Interesting issues in a breach of contract case filed by Square Ring, Inc., Roy Jones, Jr.'s promotional entity, against former IBF Junior Welterweight Champion Eduard Troyanovsky in U.S. Federal Court, Northern District of Florida.
The complaint itself is pretty straight forward (see Complaint below). It alleges, in essence, that Troyanovsky signed a promotional agreement with Square Ring and Salita Promotions, Dmitiry Salita's promotional entity, as co-promoters. Salita was subsequently bought out by Vlad Hrunov. Square Ring and Hrunov co-promoted Troyanovsky's bouts until such time as Troyanovsky started participating in bouts promoted by another entity (unnamed in the complaint but initially - Aleksey Stashkov's World Boxing).

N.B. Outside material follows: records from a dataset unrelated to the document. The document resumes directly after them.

-- pv_equiv track=rewrite | github.com/davidkruzel/Thistlethwaite-polynomial | main.py | is_spanning_tree
-- ===== SOURCE A (Python) =====
-- def is_connected(graph_edges, num_vertices):
--   if graph_edges == []:
--     return False
--   connected_vertices = set()
--   connected_vertices = connected_vertices.union(graph_edges[0][2])
--   test = 0
--   while test < 1:
--     for v in connected_vertices:
--       for edge in graph_edges:
--         if (v in edge[2]) and (edge[2].issubset(connected_vertices) == False):
--           connected_vertices = connected_vertices.union(edge[2])
--           test += 1
--     if test == 0:
--       if (len(connected_vertices) < num_vertices):
--         return False
--       else:
--         return True
--     else:
--       test = 0
--
-- def is_spanning_tree(num_vertices_of_graph, subgraph_edges):
--   if not is_connected(subgraph_edges, num_vertices_of_graph):
--     return False
--   vertices_in_subgraph = set()
--   for edge in subgraph_edges:
--     vertices_in_subgraph = vertices_in_subgraph.union(edge[2])
--   if ( len(vertices_in_subgraph) == num_vertices_of_graph ) and ( len(subgraph_edges) == (num_vertices_of_graph - 1)):
--     return(True)
--   else:
--     return(False)
-- ===== SOURCE B (Python) =====
-- def is_spanning_tree(num_vertices_of_graph, subgraph_edges):
--   # counting checks first, then one DFS over a prebuilt vertex->edge-sets adjacency map
--   if not subgraph_edges or len(subgraph_edges) != num_vertices_of_graph - 1:
--     return False
--   adjacency = {}
--   vertices = set()
--   for edge in subgraph_edges:
--     s = edge[2]
--     vertices |= s
--     for v in s:
--       adjacency.setdefault(v, []).append(s)
--   if len(vertices) != num_vertices_of_graph:
--     return False
--   seen = set(subgraph_edges[0][2])
--   stack = list(seen)
--   while stack:
--     v = stack.pop()
--     for s in adjacency.get(v, ()):
--       for u in s:
--         if u not in seen:
--           seen.add(u)
--           stack.append(u)
--   return len(seen) == num_vertices_of_graph
-- ===== Notes on version B (the rewrite author's own statement) =====
-- stated objective: faster
-- what changed: A saturates the reachable vertex set by repeatedly re-scanning the whole current set against the whole edge list until a full pass changes nothing; B does the count checks first and then a single DFS with an explicit stack over a vertex-to-incident-edge-sets map built in one pass.
import Mathlib
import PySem

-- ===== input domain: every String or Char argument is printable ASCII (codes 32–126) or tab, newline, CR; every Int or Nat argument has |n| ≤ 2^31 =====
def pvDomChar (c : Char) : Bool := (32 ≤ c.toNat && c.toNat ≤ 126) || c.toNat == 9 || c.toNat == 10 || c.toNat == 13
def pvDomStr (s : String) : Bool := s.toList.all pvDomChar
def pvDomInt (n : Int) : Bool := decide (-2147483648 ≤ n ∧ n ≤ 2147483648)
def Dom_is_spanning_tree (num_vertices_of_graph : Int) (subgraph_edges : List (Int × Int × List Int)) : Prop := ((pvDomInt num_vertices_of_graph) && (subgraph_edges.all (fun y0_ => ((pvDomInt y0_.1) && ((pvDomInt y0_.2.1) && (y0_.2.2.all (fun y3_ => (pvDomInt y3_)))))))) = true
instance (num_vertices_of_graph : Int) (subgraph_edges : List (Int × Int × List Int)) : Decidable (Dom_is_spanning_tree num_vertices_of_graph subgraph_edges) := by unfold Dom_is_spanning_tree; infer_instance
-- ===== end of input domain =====

-- B replaces A's repeated whole-set/whole-edge-list saturation passes with one DFS over a
-- prebuilt vertex→incident-edge-sets map (plus the same counting checks); objective: faster.

-- ===== PORT A =====
-- inner 'for edge in graph_edges' of is_connected (state = (connected_vertices, test))
def pvForEdgesA (graph_edges : List (Int × Int × List Int)) (v : Int)
    (st : PySem.Set Int × Nat) : PySem.Set Int × Nat :=
  graph_edges.foldl (fun st edge =>
    if PySem.Set.contains edge.2.2 v && !(PySem.Set.issubset edge.2.2 st.1)
    then (PySem.Set.union st.1 edge.2.2, st.2 + 1) else st) st

-- one pass of the 'while test < 1' body: 'for v in connected_vertices' over the snapshot
def pvPassA (graph_edges : List (Int × Int × List Int)) (connected : PySem.Set Int) :
    PySem.Set Int × Nat :=
  connected.foldl (fun st v => pvForEdgesA graph_edges v st) (connected, 0)

-- all vertices occurring in the edges: an upper bound for the growing set, used only as fuel
def pvAllVertsA (graph_edges : List (Int × Int × List Int)) : PySem.Set Int :=
  graph_edges.foldl (fun acc e => PySem.Set.union acc e.2.2) PySem.Set.empty

-- the 'while test < 1' loop; fuel only totalises it (the set strictly grows on each repeat,
-- so fuel = |all vertices| + 1 is never exhausted — proved in the lemmas below)
def pvWhileA (graph_edges : List (Int × Int × List Int)) (num_vertices : Int) :
    Nat → PySem.Set Int → Bool
  | 0, _ => false
  | fuel + 1, connected =>
    let st := pvPassA graph_edges connected
    if st.2 = 0 then
      if PySem.Set.len st.1 < num_vertices then false else true
    else pvWhileA graph_edges num_vertices fuel st.1

def pvIsConnectedA (graph_edges : List (Int × Int × List Int)) (num_vertices : Int) : Bool :=
  match graph_edges with
  | [] => false
  | e0 :: _ =>
    pvWhileA graph_edges num_vertices ((pvAllVertsA graph_edges).length + 1)
      (PySem.Set.union PySem.Set.empty e0.2.2)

In response, Troyanovsky's counsel filed a motion to dismiss the complaint for failure to state a claim and lack of personal jurisdiction, quash service, and, alternatively, to disqualify counsel (Square Ring CEO John Wirt). Plaintiff then filed a motion in opposition (see MTD and Opp briefs below).
There are some interesting issues regarding forum selection clauses, prior material breach and minimum contacts in the briefs. But what really caught my eye was an issue Troyanovsky's counsel raised for the first time in a Joint Statement of the parties regarding the need for an evidentiary hearing to decide the validity of the forum selection clause (see Joint Statement below). Counsel raised the argument that Florida's long arm statute regarding personal jurisdiction did not apply because the promotional contract constituted a labor or employment contract - both of which were excluded under the statute. A finding by the Court that promotional contracts are labor or employment contracts would be interesting precedent.
Judge Rodgers, however, rejected Troyanovsky's argument. After initially rejecting the argument because it was not raised in the Motion to Dismiss brief and was therefore waived, the Court further stated that even "[i]n the absence of waiver, the Court would find that the Agreement is not a contract '[f]or labor or employment' under Fla. Stat. § 685.101."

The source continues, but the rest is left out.